Stored data entries:
━━━
-- pv_equiv track=rewrite | github.com/Pan-Maciek/Geometric-Algorithms-Laboratories | lab4/defs2.py | iter_3
-- ===== SOURCE A (Python) =====
-- def iter_3(values):
--     it = iter(values)
--     a, b = next(it), next(it)
--     v0, v1 = a, b
--     for c in it:
--         yield a, b, c
--         a, b = b, c
--     yield (a, b, v0)
--     yield (b, v0, v1)
-- ===== SOURCE B (Python) =====
-- def iter_3(values):
--     seq = list(values)
--     n = len(seq)
--     for i in range(n):
--         yield (seq[i], seq[(i + 1) % n], seq[(i + 2) % n])
-- ===== Notes on version B (the rewrite author's own statement) =====
-- stated objective: simpler
-- what changed: B materializes the sequence once and yields each cyclic triple by modular indexing (seq[i], seq[(i+1)%n], seq[(i+2)%n]) in one plain loop, instead of A's streaming two-element sliding window with two hand-written wrap-around closing yields.
import Mathlib
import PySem

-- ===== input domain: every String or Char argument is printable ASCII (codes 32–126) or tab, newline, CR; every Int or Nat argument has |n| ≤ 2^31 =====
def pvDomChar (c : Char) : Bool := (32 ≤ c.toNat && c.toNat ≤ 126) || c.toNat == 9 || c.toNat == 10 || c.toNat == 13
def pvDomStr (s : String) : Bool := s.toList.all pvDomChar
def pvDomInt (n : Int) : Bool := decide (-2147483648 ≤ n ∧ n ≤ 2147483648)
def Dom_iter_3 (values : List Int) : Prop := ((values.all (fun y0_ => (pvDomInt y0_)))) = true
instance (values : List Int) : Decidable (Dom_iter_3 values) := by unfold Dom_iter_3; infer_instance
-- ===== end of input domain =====

-- B replaces A's streaming sliding window (with two hand-written wrap-around closing
-- yields) by one loop over indices with modular indexing; objective: simpler.

-- ===== PORT A =====
-- A's generator: prime the window with the first two elements, then for each further
-- element yield (a, b, c) and slide; finally two wrap-around yields.  On lists with
-- fewer than two elements the Python generator raises RuntimeError (excluded by Pre_).
def iter_3 (values : List Int) : List (Int × Int × Int) :=
  match values with
  | a :: b :: rest =>
    let s := rest.foldl
      (fun (s : List (Int × Int × Int) × Int × Int) c =>
        (s.1 ++ [(s.2.1, s.2.2, c)], s.2.2, c)) ([], a, b)
    s.1 ++ [(s.2.1, s.2.2, a), (s.2.2, a, b)]
  | _ => []  -- Python raises RuntimeError here; outside Pre_

-- ===== PORT B =====
-- B: seq[i], seq[(i+1)%n], seq[(i+2)%n] for i in range(n); indices are in range.
def iter_3_alt (values : List Int) : List (Int × Int × Int) :=
  let n := values.length
  (List.range n).map (fun i =>
    (values.getD i 0, values.getD ((i + 1) % n) 0, values.getD ((i + 2) % n) 0))

-- ===== PRECONDITION & SPEC =====
-- Pre_ excludes lists with fewer than two elements, on which Python A raises
-- RuntimeError (StopIteration converted inside the generator).
def Pre_iter_3 (values : List Int) : Prop := 2 ≤ values.length
instance (values : List Int) : Decidable (Pre_iter_3 values) := by unfold Pre_iter_3; infer_instance
def pvWitness_iter_3 : List Int := ([1, 2, 3])

def Spec_iter_3 (values : List Int) (out : List (Int × Int × Int)) : Prop := out = iter_3_alt values
instance (values : List Int) (out : List (Int × Int × Int)) : Decidable (Spec_iter_3 values out) := by unfold Spec_iter_3; infer_instance

-- ===== CLAIM (what is proved, stated in full; the proofs are below) =====
def Claim_equal_iter_3 : Prop := ∀ (values : List Int), Dom_iter_3 values → Pre_iter_3 values → Spec_iter_3 values (iter_3 values)

-- ===== LEMMAS AND PROOFS =====

-- the sequence of window triples A yields in its loop
def trip (a b : Int) : List Int → List (Int × Int × Int)
  | [] => []
  | c :: l => (a, b, c) :: trip b c l

-- the final window state (last two elements)
def lastTwo (a b : Int) : List Int → Int × Int
  | [] => (a, b)
  | c :: l => lastTwo b c l

theorem foldl_windows (l : List Int) (acc : List (Int × Int × Int)) (a b : Int) :
    l.foldl (fun (s : List (Int × Int × Int) × Int × Int) c =>
        (s.1 ++ [(s.2.1, s.2.2, c)], s.2.2, c)) (acc, a, b)
      = (acc ++ trip a b l, lastTwo a b l) := by
  induction l generalizing acc a b with
  | nil => simp [trip, lastTwo]
  | cons c l ih => simp [trip, lastTwo, List.foldl_cons, ih]

theorem trip_eq (l : List Int) (a b : Int) :
    trip a b l = (List.range l.length).map (fun i =>
      ((a :: b :: l).getD i 0, (a :: b :: l).getD (i + 1) 0, (a :: b :: l).getD (i + 2) 0)) := by
  induction l generalizing a b with
  | nil => simp [trip]
  | cons c l ih =>
    simp only [trip, List.length_cons, List.range_succ_eq_map, List.map_cons, List.map_map]
    refine congrArg₂ _ rfl ?_
    rw [ih b c]
    refine List.map_congr_left (fun i _ => ?_)
    simp

theorem lastTwo_eq (l : List Int) (a b : Int) :
    lastTwo a b l = ((a :: b :: l).getD l.length 0, (a :: b :: l).getD (l.length + 1) 0) := by
  induction l generalizing a b with
  | nil => simp [lastTwo]
  | cons c l ih => simpa [lastTwo] using ih b c

-- ===== VERDICT (by name: the statement is the Claim_ definition above) =====
theorem iter_3_spec : Claim_equal_iter_3 := by
  intro values _hdom hpre
  unfold Spec_iter_3
  match values, hpre with
  | a :: b :: l, _ =>
    show iter_3 (a :: b :: l) = iter_3_alt (a :: b :: l)
    have hA : iter_3 (a :: b :: l)
        = trip a b l ++ [((lastTwo a b l).1, (lastTwo a b l).2, a), ((lastTwo a b l).2, a, b)] := by
      simp [iter_3, foldl_windows l [] a b]
    set L := a :: b :: l with hL
    have hn : L.length = l.length + 2 := by simp [hL]
    have hB : iter_3_alt L
        = (List.range l.length).map (fun i => (L.getD i 0, L.getD (i + 1) 0, L.getD (i + 2) 0))
          ++ [(L.getD l.length 0, L.getD (l.length + 1) 0, a), (L.getD (l.length + 1) 0, a, b)] := by
      simp only [iter_3_alt, hn]
      rw [show l.length + 2 = (l.length + 1) + 1 from rfl, List.range_succ, List.range_succ]
      simp only [List.map_append, List.map_cons, List.map_nil, List.append_assoc]
      refine congrArg₂ _ ?_ ?_
      · refine List.map_congr_left (fun i hi => ?_)
        have hi' : i < l.length := List.mem_range.mp hi
        have h2 : (i + 1) % (l.length + 1 + 1) = i + 1 := Nat.mod_eq_of_lt (by omega)
        have h3 : (i + 2) % (l.length + 1 + 1) = i + 2 := Nat.mod_eq_of_lt (by omega)
        rw [h2, h3]
      · have e1 : (l.length + 1) % (l.length + 1 + 1) = l.length + 1 :=
          Nat.mod_eq_of_lt (by omega)
        have e2 : (l.length + 2) % (l.length + 1 + 1) = 0 := Nat.mod_self _
        have e4 : (l.length + 1 + 2) % (l.length + 1 + 1) = 1 := by
          rw [show l.length + 1 + 2 = (l.length + 1 + 1) + 1 from rfl, Nat.add_mod_left]
          exact Nat.mod_eq_of_lt (by omega)
        have g0 : L.getD 0 0 = a := by simp [hL]
        have g1 : L.getD 1 0 = b := by simp [hL]
        rw [e1, e2, e4, g0, g1]; rfl
    rw [hA, hB, trip_eq, lastTwo_eq]
-- pv_equiv track=rewrite | github.com/strateg/home-lab | topology-tools/plugins/assemblers/workspace_assembler.py | _derive_dirty_scopes
-- ===== SOURCE A (Python) =====
-- def _derive_dirty_scopes(
--     previous: dict[str, dict[str, str]] | None,
--     current: dict[str, dict[str, str]],
-- ) -> tuple[list[str], int]:
--     changed_paths: list[str] = []
--     all_paths = sorted(set(current.keys()) | set((previous or {}).keys()))
--     for rel_path in all_paths:
--         old = (previous or {}).get(rel_path)
--         new = current.get(rel_path)
--         if old != new:
--             changed_paths.append(rel_path)
--
--     scopes: set[str] = set()
--     if previous is None and current:
--         scopes.add("all")
--     for rel_path in changed_paths:
--         scopes.add("generated")
--         head = rel_path.split("/", 1)[0]
--         scopes.add(head if head else "root")
--         old = (previous or {}).get(rel_path, {})
--         new = current.get(rel_path, {})
--         for row in (old, new):
--             plugin_id = row.get("producer_plugin")
--             if isinstance(plugin_id, str) and plugin_id:
--                 scopes.add(f"plugin:{plugin_id}")
--     return sorted(scopes), len(changed_paths)
-- ===== SOURCE B (Python) =====
-- def _derive_dirty_scopes(
--     previous: dict[str, dict[str, str]] | None,
--     current: dict[str, dict[str, str]],
-- ) -> tuple[list[str], int]:
--     # Merge-scan: walk the two key-sorted item lists with two pointers instead of
--     # building a key-set union and doing per-key dict lookups.
--     a = sorted((previous or {}).items(), key=lambda kv: kv[0])
--     b = sorted(current.items(), key=lambda kv: kv[0])
--     scopes: set[str] = set()
--     if previous is None and current:
--         scopes.add("all")
--     changed = 0
--     i = j = 0
--     while i < len(a) or j < len(b):
--         if j >= len(b) or (i < len(a) and a[i][0] < b[j][0]):
--             key, old, new = a[i][0], a[i][1], None
--             i += 1
--         elif i >= len(a) or b[j][0] < a[i][0]:
--             key, old, new = b[j][0], None, b[j][1]
--             j += 1
--         else:
--             key, old, new = a[i][0], a[i][1], b[j][1]
--             i += 1
--             j += 1
--         if old != new:
--             changed += 1
--             scopes.add("generated")
--             head = key.split("/", 1)[0]
--             scopes.add(head if head else "root")
--             for row in (old, new):
--                 if row is not None:
--                     plugin_id = row.get("producer_plugin")
--                     if isinstance(plugin_id, str) and plugin_id:
--                         scopes.add("plugin:" + plugin_id)
--     return sorted(scopes), changed
-- ===== Notes on version B (the rewrite author's own statement) =====
-- stated objective: alternative
-- what changed: B replaces A's key-set union plus per-key dict lookups with a two-pointer merge over the two key-sorted item lists, pairing each path's old/new rows during the merge and accumulating the scope set and change counter in that single scan; Pre_ excludes association lists with duplicate keys, which cannot arise from Python dicts (their keys are unique).
import Mathlib
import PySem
━━━
__Required action__.
The answer must consist of every line in the records above that contains the word "String".

__Response to this task__.
-- ===== input domain: every String or Char argument is printable ASCII (codes 32–126) or tab, newline, CR; every Int or Nat argument has |n| ≤ 2^31 =====
def pvDomStr (s : String) : Bool := s.toList.all pvDomChar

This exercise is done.